[Stored data entries]
-- pv_equiv track=rewrite | github.com/mal1on/checkio-solutions | Rock/Halloween Monsters.py | halloween_monsters
-- ===== SOURCE A (Python) =====
-- from collections import Counter as ct
--
-- def halloween_monsters(spell: str) -> int:
--
--     monsters = ['skeleton', 'ghost', 'jack', 'vampire',
--                 'witch', 'mummy', 'zombie', 'werewolf', 'frankenstein']
--
--     counts = []
--     for turn in range(len(monsters)):
--         found = []
--         working_spell = spell
--         for monster in monsters:
--             while all(ct(working_spell)[char] >= ct(monster)[char] for char in ct(monster)):
--                 found.append(monster)
--                 for c in monster:
--                     working_spell = working_spell.replace(c, '', 1)
--         counts.append(len(found))
--         monsters = monsters[1:] + monsters[:1]
--
--     return max(counts)
-- ===== SOURCE B (Python) =====
-- def halloween_monsters(spell: str) -> int:
--     monsters = ['skeleton', 'ghost', 'jack', 'vampire',
--                 'witch', 'mummy', 'zombie', 'werewolf', 'frankenstein']
--     n = len(monsters)
--     best = 0
--     for start in range(n):
--         avail = {}
--         for c in spell:
--             avail[c] = avail.get(c, 0) + 1
--         total = 0
--         for i in range(n):
--             m = monsters[(start + i) % n]
--             need = {}
--             for c in m:
--                 need[c] = need.get(c, 0) + 1
--             k = min(avail.get(c, 0) // cnt for c, cnt in need.items())
--             for c, cnt in need.items():
--                 avail[c] = avail.get(c, 0) - k * cnt
--             total += k
--         best = max(best, total)
--     return best
-- ===== Notes on version B (the rewrite author's own statement) =====
-- stated objective: faster
-- what changed: A re-forms one monster copy per while-iteration, rebuilding Counter(working_spell) for every check and deleting letters one-by-one with str.replace; B builds one letter-count table and, per rotation and monster, takes all copies at once via k = min(avail//need) floor-division and a bulk subtraction on integer counts.
import Mathlib
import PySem

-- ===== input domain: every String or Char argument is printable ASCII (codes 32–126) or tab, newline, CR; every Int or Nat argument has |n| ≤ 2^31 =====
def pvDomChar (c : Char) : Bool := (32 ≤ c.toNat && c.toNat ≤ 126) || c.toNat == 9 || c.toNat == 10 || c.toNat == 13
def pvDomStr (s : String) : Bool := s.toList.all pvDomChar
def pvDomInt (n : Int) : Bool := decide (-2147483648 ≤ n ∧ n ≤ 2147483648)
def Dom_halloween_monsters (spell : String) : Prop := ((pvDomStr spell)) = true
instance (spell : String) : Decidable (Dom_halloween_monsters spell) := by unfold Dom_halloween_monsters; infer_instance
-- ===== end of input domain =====

-- B replaces A's per-copy Counter-rebuild-and-replace while loops by one letter-count table and a
-- floor-division bulk subtraction per monster (objective: faster; same return value everywhere).

-- ===== PORT A =====
-- the fixed monster list (strings handled as lists of characters)
def pvMonstersA : List (List Char) :=
  ["skeleton".toList, "ghost".toList, "jack".toList, "vampire".toList,
   "witch".toList, "mummy".toList, "zombie".toList, "werewolf".toList, "frankenstein".toList]

-- all(ct(working_spell)[char] >= ct(monster)[char] for char in ct(monster))
def pvCanForm (ws m : List Char) : Bool :=
  (PySem.Dict.counter m).keys.all
    (fun c => (PySem.Dict.counter m).getD c 0 ≤ (PySem.Dict.counter ws).getD c 0)

-- for c in monster: working_spell = working_spell.replace(c, '', 1)
-- (replace(c, '', 1) on a one-char pattern removes the first occurrence of c if present,
--  otherwise leaves the string unchanged: exactly List.erase)
def pvRemoveOnce (ws m : List Char) : List Char := m.foldl (fun w c => w.erase c) ws

-- the while loop; fuel = len(working_spell) + 1 at the call site.  Each successful iteration
-- removes at least one character (every monster is nonempty and its letters are present),
-- so the fuel is never exhausted — proved in the lemmas below; it only makes the loop total.
def pvWhileA (m : List Char) : Nat → List (List Char) → List Char → List (List Char) × List Char
  | 0, found, ws => (found, ws)
  | fuel+1, found, ws =>
    if pvCanForm ws m then
      pvWhileA m fuel (found ++ [m]) (pvRemoveOnce ws m)
    else (found, ws)

-- one turn: found = []; working_spell = spell; for monster in monsters: while …
def pvTurnA (ws0 : List Char) (monsters : List (List Char)) : List (List Char) :=
  (monsters.foldl
    (fun (st : List (List Char) × List Char) m => pvWhileA m (st.2.length + 1) st.1 st.2)
    ([], ws0)).1

def halloween_monsters (spell : String) : Int :=
  -- counts = []; for turn in range(len(monsters)): … ; monsters = monsters[1:] + monsters[:1]
  let res := (List.range pvMonstersA.length).foldl
    (fun (st : List Int × List (List Char)) _ =>
      (st.1 ++ [((pvTurnA spell.toList st.2).length : Int)],
       st.2.drop 1 ++ st.2.take 1))   -- monsters[1:] + monsters[:1]
    ([], pvMonstersA)
  -- max(counts): counts always has 9 elements, so max never sees an empty list
  (PySem.List.max? res.1 (fun x => x)).getD 0

-- ===== PORT B =====
def pvMonstersB : List (List Char) :=
  ["skeleton".toList, "ghost".toList, "jack".toList, "vampire".toList,
   "witch".toList, "mummy".toList, "zombie".toList, "werewolf".toList, "frankenstein".toList]

-- avail = {}; for c in s: avail[c] = avail.get(c, 0) + 1
def pvCountTable (s : List Char) : PySem.Dict Char Int :=
  s.foldl (fun d c => d.insert c (d.getD c 0 + 1)) PySem.Dict.empty

-- one monster step on the count table: k = min(avail.get(c,0) // cnt …); subtract; total += k
def pvStepB (st : PySem.Dict Char Int × Int) (m : List Char) : PySem.Dict Char Int × Int :=
  let need := pvCountTable m
  -- min(…): need is nonempty because every monster is a nonempty string
  let k := (PySem.List.min?
              (need.items.map (fun p => PySem.Int.floordiv (st.1.getD p.1 0) p.2))
              (fun x => x)).getD 0
  (need.items.foldl (fun d p => d.insert p.1 (d.getD p.1 0 - k * p.2)) st.1, st.2 + k)

def halloween_monsters_alt (spell : String) : Int :=
  let n := pvMonstersB.length
  (List.range n).foldl
    (fun best start =>
      let res := (List.range n).foldl
        (fun st i => pvStepB st (pvMonstersB.getD ((start + i) % n) []))  -- monsters[(start+i) % n]
        (pvCountTable spell.toList, 0)
      max best res.2)
    0

-- ===== PRECONDITION & SPEC =====
def Spec_halloween_monsters (spell : String) (out : Int) : Prop := out = halloween_monsters_alt spell
instance (spell : String) (out : Int) : Decidable (Spec_halloween_monsters spell out) := by unfold Spec_halloween_monsters; infer_instance

-- ===== CLAIM (what is proved, stated in full; the proofs are below) =====
def Claim_equal_halloween_monsters : Prop := ∀ (spell : String), Dom_halloween_monsters spell → Spec_halloween_monsters spell (halloween_monsters spell)

-- ===== LEMMAS AND PROOFS =====


-- the per-monster multiplicity: min over the letters of m of count(ws,c) / count(m,c)
def kNat (ws m : List Char) : Nat :=
  (PySem.List.min? (m.map (fun c => ws.count c / m.count c)) (fun x => x)).getD 0

theorem canForm_iff (ws m : List Char) :
    pvCanForm ws m = true ↔ ∀ c ∈ m, m.count c ≤ ws.count c := by
  simp only [pvCanForm, List.all_eq_true, PySem.Dict.keys_counter, PySem.Dict.getD_counter]
  constructor
  · intro h c hc
    have := h c ((PySem.Set.mem_ofList m c).2 hc)
    simpa using of_decide_eq_true this
  · intro h c hc
    have hc' := (PySem.Set.mem_ofList m c).1 hc
    exact decide_eq_true (by exact_mod_cast h c hc')

theorem removeOnce_spec : ∀ (m ws : List Char), (∀ c, m.count c ≤ ws.count c) →
    (∀ c, (pvRemoveOnce ws m).count c = ws.count c - m.count c) ∧
    (pvRemoveOnce ws m).length = ws.length - m.length := by
  intro m
  induction m with
  | nil => intro ws _; simp [pvRemoveOnce]
  | cons a t ih =>
    intro ws h
    have ha : a ∈ ws := by
      have := h a; simp [List.count_cons_self] at this
      exact List.count_pos_iff.1 (by omega)
    have hrw : pvRemoveOnce ws (a :: t) = pvRemoveOnce (ws.erase a) t := rfl
    have hcnt : ∀ c, (ws.erase a).count c = ws.count c - if a == c then 1 else 0 := by
      intro c; exact List.count_erase
    have hstep : ∀ c, t.count c ≤ (ws.erase a).count c := by
      intro c
      have := h c
      rw [hcnt c, List.count_cons] at *
      by_cases hca : c = a <;> simp [hca] at * <;> omega
    obtain ⟨ih1, ih2⟩ := ih (ws.erase a) hstep
    constructor
    · intro c
      rw [hrw, ih1 c, hcnt c, List.count_cons]
      have := h c
      rw [List.count_cons] at this
      by_cases hca : c = a <;> simp [hca] at * <;> omega
    · have hlen : 0 < ws.length := List.length_pos_of_mem ha
      have hel := List.length_erase_of_mem ha
      rw [hrw, ih2, hel]
      simp only [List.length_cons]
      omega

-- Nat fold-min toolbox
theorem le_foldl_min_iff (k : Nat) : ∀ (l : List Nat) (a : Nat),
    k ≤ l.foldl min a ↔ k ≤ a ∧ ∀ x ∈ l, k ≤ x := by
  intro l
  induction l with
  | nil => simp
  | cons x t ih =>
    intro a
    simp only [List.foldl_cons, ih, List.mem_cons]
    constructor
    · rintro ⟨h1, h2⟩
      exact ⟨le_trans h1 (min_le_left _ _), fun y hy => by
        rcases hy with rfl | hy
        · exact le_trans h1 (min_le_right _ _)
        · exact h2 y hy⟩
    · rintro ⟨h1, h2⟩
      exact ⟨le_min h1 (h2 x (Or.inl rfl)), fun y hy => h2 y (Or.inr hy)⟩

theorem foldl_min_pred : ∀ (l : List Nat) (a : Nat),
    (l.map (fun x => x - 1)).foldl min (a - 1) = l.foldl min a - 1 := by
  intro l
  induction l with
  | nil => intro a; rfl
  | cons x t ih =>
    intro a
    simp only [List.map_cons, List.foldl_cons]
    rw [show min (a - 1) (x - 1) = min a x - 1 by omega]
    exact ih _

theorem foldl_min_cast : ∀ (l : List Nat) (a : Nat),
    (l.map (Nat.cast : Nat → Int)).foldl min ((a : Int)) = ((l.foldl min a : Nat) : Int) := by
  intro l
  induction l with
  | nil => intro a; rfl
  | cons x t ih =>
    intro a
    simp only [List.map_cons, List.foldl_cons]
    rw [show min ((a : Int)) ((x : Int)) = ((min a x : Nat) : Int) by simp [Nat.cast_min], ih]

theorem kNat_one_le_iff (ws m : List Char) (hm : m ≠ []) :
    1 ≤ kNat ws m ↔ ∀ c ∈ m, m.count c ≤ ws.count c := by
  obtain ⟨a, t, rfl⟩ := List.exists_cons_of_ne_nil hm
  unfold kNat
  rw [List.map_cons, PySem.List.min?_id_cons, Option.getD_some, le_foldl_min_iff]
  constructor
  · rintro ⟨h1, h2⟩ c hc
    rcases List.mem_cons.1 hc with rfl | hc
    · exact (Nat.one_le_div_iff (List.count_pos_iff.2 (List.mem_cons_self))).1 h1
    · have := h2 _ (List.mem_map_of_mem (f := fun c => ws.count c / (a :: t).count c) hc)
      exact (Nat.one_le_div_iff (List.count_pos_iff.2 (List.mem_cons.2 (Or.inr hc)))).1 this
  · intro h
    refine ⟨(Nat.one_le_div_iff (List.count_pos_iff.2 List.mem_cons_self)).2
        (h a List.mem_cons_self), ?_⟩
    intro x hx
    obtain ⟨c, hc, rfl⟩ := List.mem_map.1 hx
    exact (Nat.one_le_div_iff (List.count_pos_iff.2 (List.mem_cons.2 (Or.inr hc)))).2
      (h c (List.mem_cons.2 (Or.inr hc)))

theorem kNat_eq_zero (ws m : List Char) (hm : m ≠ [])
    (h : ¬ ∀ c ∈ m, m.count c ≤ ws.count c) : kNat ws m = 0 := by
  by_contra h0
  exact h ((kNat_one_le_iff ws m hm).1 (by omega))

theorem kNat_pred (ws ws' m : List Char) (hm : m ≠ [])
    (hall : ∀ c ∈ m, m.count c ≤ ws.count c)
    (hws' : ∀ c, ws'.count c = ws.count c - m.count c) :
    kNat ws' m = kNat ws m - 1 := by
  obtain ⟨a, t, rfl⟩ := List.exists_cons_of_ne_nil hm
  unfold kNat
  rw [List.map_cons, List.map_cons, PySem.List.min?_id_cons, PySem.List.min?_id_cons,
      Option.getD_some, Option.getD_some]
  have hdiv : ∀ c ∈ (a :: t), ws'.count c / (a :: t).count c = ws.count c / (a :: t).count c - 1 := by
    intro c hc
    have hpos : 0 < (a :: t).count c := List.count_pos_iff.2 hc
    have hle : (a :: t).count c ≤ ws.count c := hall c hc
    rw [hws' c]
    conv_rhs => rw [Nat.div_eq_sub_div hpos hle]
    exact (Nat.add_sub_cancel _ _).symm
  have hmap : t.map (fun c => ws'.count c / (a :: t).count c)
      = (t.map (fun c => ws.count c / (a :: t).count c)).map (fun x => x - 1) := by
    rw [List.map_map]
    exact List.map_congr_left (fun c hc => hdiv c (List.mem_cons.2 (Or.inr hc)))
  rw [hmap, hdiv a List.mem_cons_self, foldl_min_pred]

theorem kNat_le_length (ws m : List Char) (hm : m ≠ []) : kNat ws m ≤ ws.length := by
  obtain ⟨a, t, rfl⟩ := List.exists_cons_of_ne_nil hm
  unfold kNat
  rw [List.map_cons, PySem.List.min?_id_cons, Option.getD_some]
  have h1 : (t.map (fun c => ws.count c / (a :: t).count c)).foldl min
      (ws.count a / (a :: t).count a) ≤ ws.count a / (a :: t).count a := by
    have := le_foldl_min_iff ((t.map (fun c => ws.count c / (a :: t).count c)).foldl min
      (ws.count a / (a :: t).count a)) (t.map (fun c => ws.count c / (a :: t).count c))
      (ws.count a / (a :: t).count a)
    exact (this.1 le_rfl).1
  calc _ ≤ ws.count a / (a :: t).count a := h1
    _ ≤ ws.count a := Nat.div_le_self _ _
    _ ≤ ws.length := List.count_le_length

theorem kNat_mul_le (ws m : List Char) (c : Char) : kNat ws m * m.count c ≤ ws.count c := by
  by_cases hc : c ∈ m
  · obtain ⟨a, t, rfl⟩ := List.exists_cons_of_ne_nil (List.ne_nil_of_mem hc)
    have hk : kNat ws (a :: t) ≤ ws.count c / (a :: t).count c := by
      unfold kNat
      rw [List.map_cons, PySem.List.min?_id_cons, Option.getD_some]
      rcases List.mem_cons.1 hc with rfl | hc'
      · exact ((le_foldl_min_iff _ _ _).1 le_rfl).1
      · exact ((le_foldl_min_iff _ _ _).1 le_rfl).2 _
          (List.mem_map_of_mem (f := fun c => ws.count c / (a :: t).count c) hc')
    calc kNat ws (a :: t) * (a :: t).count c
        ≤ (ws.count c / (a :: t).count c) * (a :: t).count c :=
          Nat.mul_le_mul_right _ hk
      _ ≤ ws.count c := Nat.div_mul_le_self _ _
  · simp [List.count_eq_zero_of_not_mem hc]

WHAT IS REQUIRED ▸ Your reply should hold only the lines from the first line of the records through the one with "import PySem", reproduced word for word.

RESPONSE AREA ▸
-- pv_equiv track=rewrite | github.com/mal1on/checkio-solutions | Rock/Halloween Monsters.py | halloween_monsters
-- ===== SOURCE A (Python) =====
-- from collections import Counter as ct
--
-- def halloween_monsters(spell: str) -> int:
--
--     monsters = ['skeleton', 'ghost', 'jack', 'vampire',
--                 'witch', 'mummy', 'zombie', 'werewolf', 'frankenstein']
--
--     counts = []
--     for turn in range(len(monsters)):
--         found = []
--         working_spell = spell
--         for monster in monsters:
--             while all(ct(working_spell)[char] >= ct(monster)[char] for char in ct(monster)):
--                 found.append(monster)
--                 for c in monster:
--                     working_spell = working_spell.replace(c, '', 1)
--         counts.append(len(found))
--         monsters = monsters[1:] + monsters[:1]
--
--     return max(counts)
-- ===== SOURCE B (Python) =====
-- def halloween_monsters(spell: str) -> int:
--     monsters = ['skeleton', 'ghost', 'jack', 'vampire',
--                 'witch', 'mummy', 'zombie', 'werewolf', 'frankenstein']
--     n = len(monsters)
--     best = 0
--     for start in range(n):
--         avail = {}
--         for c in spell:
--             avail[c] = avail.get(c, 0) + 1
--         total = 0
--         for i in range(n):
--             m = monsters[(start + i) % n]
--             need = {}
--             for c in m:
--                 need[c] = need.get(c, 0) + 1
--             k = min(avail.get(c, 0) // cnt for c, cnt in need.items())
--             for c, cnt in need.items():
--                 avail[c] = avail.get(c, 0) - k * cnt
--             total += k
--         best = max(best, total)
--     return best
-- ===== Notes on version B (the rewrite author's own statement) =====
-- stated objective: faster
-- what changed: A re-forms one monster copy per while-iteration, rebuilding Counter(working_spell) for every check and deleting letters one-by-one with str.replace; B builds one letter-count table and, per rotation and monster, takes all copies at once via k = min(avail//need) floor-division and a bulk subtraction on integer counts.
import Mathlib
import PySem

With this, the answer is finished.